> [Directions for this task]
Transcribe the data below verbatim from the line with "split_ifs <;> simp [ih]" to the line with "pvOuter (x :: rest)". Include both of those lines.
** Opening Provided data block **
-- pv_equiv track=rewrite | github.com/xiasma/evagene2.0 | api/evagene/gedcom.py | _collect_notes
-- ===== SOURCE A (Python) =====
-- def _collect_notes(record: list[tuple[int, str, str, str]]) -> str:
--     """Collect NOTE with CONT/CONC continuation lines."""
--     parts: list[str] = []
--     in_note = False
--     for lvl, _, t, v in record:
--         if lvl == 1 and t == "NOTE":
--             in_note = True
--             parts.append(v)
--         elif in_note and lvl == 2 and t == "CONT":
--             parts.append("\n" + v)
--         elif in_note and lvl == 2 and t == "CONC":
--             parts.append(v)
--         elif lvl == 1:
--             in_note = False
--     return "".join(parts)
-- ===== SOURCE B (Python) =====
-- def _collect_notes(record: list[tuple[int, str, str, str]]) -> str:
--     """Collect NOTE with CONT/CONC continuation lines."""
--     parts: list[str] = []
--     i = 0
--     n = len(record)
--     while i < n:
--         lvl, _, t, v = record[i]
--         if lvl == 1 and t == "NOTE":
--             parts.append(v)
--             i += 1
--             # consume continuation lines until the next level-1 line,
--             # which the outer loop re-examines
--             while i < n:
--                 l2, _, t2, v2 = record[i]
--                 if l2 == 1:
--                     break
--                 if l2 == 2 and t2 == "CONT":
--                     parts.append("\n" + v2)
--                 elif l2 == 2 and t2 == "CONC":
--                     parts.append(v2)
--                 i += 1
--         else:
--             i += 1
--     return "".join(parts)
-- ===== Notes on version B (the rewrite author's own statement) =====
-- stated objective: alternative
-- what changed: Replaced the single-pass boolean state machine (in_note flag) by nested outer/inner loops: the outer loop scans for a level-1 NOTE line, the inner loop consumes its CONT/CONC continuations and stops at the next level-1 line, which the outer loop re-examines.
import Mathlib
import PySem

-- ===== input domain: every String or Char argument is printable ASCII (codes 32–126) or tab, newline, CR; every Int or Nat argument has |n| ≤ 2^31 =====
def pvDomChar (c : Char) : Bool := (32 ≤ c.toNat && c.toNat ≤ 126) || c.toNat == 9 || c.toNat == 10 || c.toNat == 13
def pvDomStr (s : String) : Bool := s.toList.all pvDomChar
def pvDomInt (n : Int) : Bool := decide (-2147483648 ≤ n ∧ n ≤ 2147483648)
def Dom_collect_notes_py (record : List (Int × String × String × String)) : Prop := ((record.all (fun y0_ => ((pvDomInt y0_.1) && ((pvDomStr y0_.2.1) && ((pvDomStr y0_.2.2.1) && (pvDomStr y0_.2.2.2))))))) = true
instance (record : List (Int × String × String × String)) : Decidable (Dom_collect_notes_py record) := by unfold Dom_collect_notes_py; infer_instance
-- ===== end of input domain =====

-- B reshapes A's single-pass boolean state machine into nested outer/inner loops over suffixes;
-- objective: alternative decomposition (same cost).


-- ===== PORT A =====
-- flat fold carrying (parts, in_note), branch order as in the Python
def collect_notes_py (record : List (Int × String × String × String)) : String :=
  PySem.Str.join "" (record.foldl (fun (st : List String × Bool) x =>
    let parts := st.1
    let in_note := st.2
    let lvl := x.1
    let t := x.2.2.1
    let v := x.2.2.2
    if lvl = 1 ∧ t = "NOTE" then (parts ++ [v], true)
    else if in_note = true ∧ lvl = 2 ∧ t = "CONT" then (parts ++ ["\n" ++ v], in_note)
    else if in_note = true ∧ lvl = 2 ∧ t = "CONC" then (parts ++ [v], in_note)
    else if lvl = 1 then (parts, false)
    else (parts, in_note)) ([], false)).1

-- ===== PORT B =====
-- inner while loop: collects continuations, returns them plus the unconsumed suffix
-- (starting at the breaking level-1 line)
def pvInner : List (Int × String × String × String) →
    List String × List (Int × String × String × String)
  | [] => ([], [])
  | x :: rest =>
    if x.1 = 1 then ([], x :: rest)
    else if x.1 = 2 ∧ x.2.2.1 = "CONT" then
      let r := pvInner rest
      (("\n" ++ x.2.2.2) :: r.1, r.2)
    else if x.1 = 2 ∧ x.2.2.1 = "CONC" then
      let r := pvInner rest
      (x.2.2.2 :: r.1, r.2)
    else
      pvInner rest

theorem pvInner_len (l : List (Int × String × String × String)) :
    (pvInner l).2.length ≤ l.length := by
  induction l with
  | nil => simp [pvInner]
  | cons x rest ih =>
    simp only [pvInner]
    split_ifs <;> simp <;> omega

-- outer while loop: scans for a level-1 NOTE, emits its value and the inner loop's parts,
-- then continues from the suffix the inner loop left (re-examining the breaking line)
def pvOuter : List (Int × String × String × String) → List String
  | [] => []
  | x :: rest =>
    if x.1 = 1 ∧ x.2.2.1 = "NOTE" then
      let r := pvInner rest
      x.2.2.2 :: (r.1 ++ pvOuter r.2)
    else
      pvOuter rest
termination_by l => l.length
decreasing_by
  · have := pvInner_len rest; simp; omega
  · simp

def collect_notes_py_alt (record : List (Int × String × String × String)) : String :=
  PySem.Str.join "" (pvOuter record)

-- ===== PRECONDITION & SPEC =====
def Spec_collect_notes_py (record : List (Int × String × String × String)) (out : String) : Prop := out = collect_notes_py_alt record
instance (record : List (Int × String × String × String)) (out : String) : Decidable (Spec_collect_notes_py record out) := by unfold Spec_collect_notes_py; infer_instance

-- ===== CLAIM (what is proved, stated in full; the proofs are below) =====
def Claim_equal_collect_notes_py : Prop := ∀ (record : List (Int × String × String × String)), Dom_collect_notes_py record → Spec_collect_notes_py record (collect_notes_py record)

-- ===== LEMMAS AND PROOFS =====

-- the list of parts A's fold produces from `l` when started with flag `b`
def pvFoldA (b : Bool) : List (Int × String × String × String) → List String
  | [] => []
  | x :: rest =>
    if x.1 = 1 ∧ x.2.2.1 = "NOTE" then x.2.2.2 :: pvFoldA true rest
    else if b = true ∧ x.1 = 2 ∧ x.2.2.1 = "CONT" then ("\n" ++ x.2.2.2) :: pvFoldA b rest
    else if b = true ∧ x.1 = 2 ∧ x.2.2.1 = "CONC" then x.2.2.2 :: pvFoldA b rest
    else if x.1 = 1 then pvFoldA false rest
    else pvFoldA b rest

theorem pvFoldA_spec (l : List (Int × String × String × String))
    (acc : List String) (b : Bool) :
    (l.foldl (fun (st : List String × Bool) x =>
      let parts := st.1
      let in_note := st.2
      let lvl := x.1
      let t := x.2.2.1
      let v := x.2.2.2
      if lvl = 1 ∧ t = "NOTE" then (parts ++ [v], true)
      else if in_note = true ∧ lvl = 2 ∧ t = "CONT" then (parts ++ ["\n" ++ v], in_note)
      else if in_note = true ∧ lvl = 2 ∧ t = "CONC" then (parts ++ [v], in_note)
      else if lvl = 1 then (parts, false)
      else (parts, in_note)) (acc, b)).1 = acc ++ pvFoldA b l := by
  induction l generalizing acc b with
  | nil => simp [pvFoldA]
  | cons x rest ih =>
    simp only [List.foldl_cons, pvFoldA]
    split_ifs <;> simp [ih]

-- the key correspondence between A's state machine and B's nested loops
theorem pvOuter_nil : pvOuter [] = [] := by
  rw [pvOuter.eq_def]

theorem pvOuter_cons (x : Int × String × String × String)
    (rest : List (Int × String × String × String)) :
    pvOuter (x :: rest) =
      if x.1 = 1 ∧ x.2.2.1 = "NOTE" then
        x.2.2.2 :: ((pvInner rest).1 ++ pvOuter (pvInner rest).2)
      else pvOuter rest := by
  rw [pvOuter.eq_def]

-- the key correspondence between A's state machine and B's nested loops
theorem pvFoldA_outer (l : List (Int × String × String × String)) :
    pvFoldA false l = pvOuter l ∧
    pvFoldA true l = (pvInner l).1 ++ pvOuter (pvInner l).2 := by
  induction l with
  | nil => simp [pvFoldA, pvOuter_nil, pvInner]
  | cons x rest ih =>
    obtain ⟨ihf, iht⟩ := ih
    by_cases h1 : x.1 = 1
    · by_cases hn : x.2.2.1 = "NOTE"
      · simp [pvFoldA, pvOuter_cons, pvInner, h1, hn, iht]
      · simp [pvFoldA, pvOuter_cons, pvInner, h1, hn, ihf]
    · refine ⟨by simp [pvFoldA, pvOuter_cons, h1, ihf], ?_⟩
      by_cases hc : x.2.2.1 = "CONT"
      · by_cases h2 : x.1 = 2 <;> simp [pvFoldA, pvInner, h1, h2, hc, iht]
      · by_cases hcc : x.2.2.1 = "CONC"
        · by_cases h2 : x.1 = 2 <;> simp [pvFoldA, pvInner, h1, h2, hcc, iht]
        · simp [pvFoldA, pvInner, h1, hc, hcc, iht]

-- ===== VERDICT (by name: the statement is the Claim_ definition above) =====
theorem collect_notes_py_spec : Claim_equal_collect_notes_py := by
  intro record _
  unfold Spec_collect_notes_py collect_notes_py collect_notes_py_alt
  rw [pvFoldA_spec record [] false]
  rw [(pvFoldA_outer record).1]
  simp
** Closing Provided data block **
> [Response to this exercise]
    split_ifs <;> simp [ih]

-- the key correspondence between A's state machine and B's nested loops
theorem pvOuter_nil : pvOuter [] = [] := by
  rw [pvOuter.eq_def]

theorem pvOuter_cons (x : Int × String × String × String)
    (rest : List (Int × String × String × String)) :
    pvOuter (x :: rest) =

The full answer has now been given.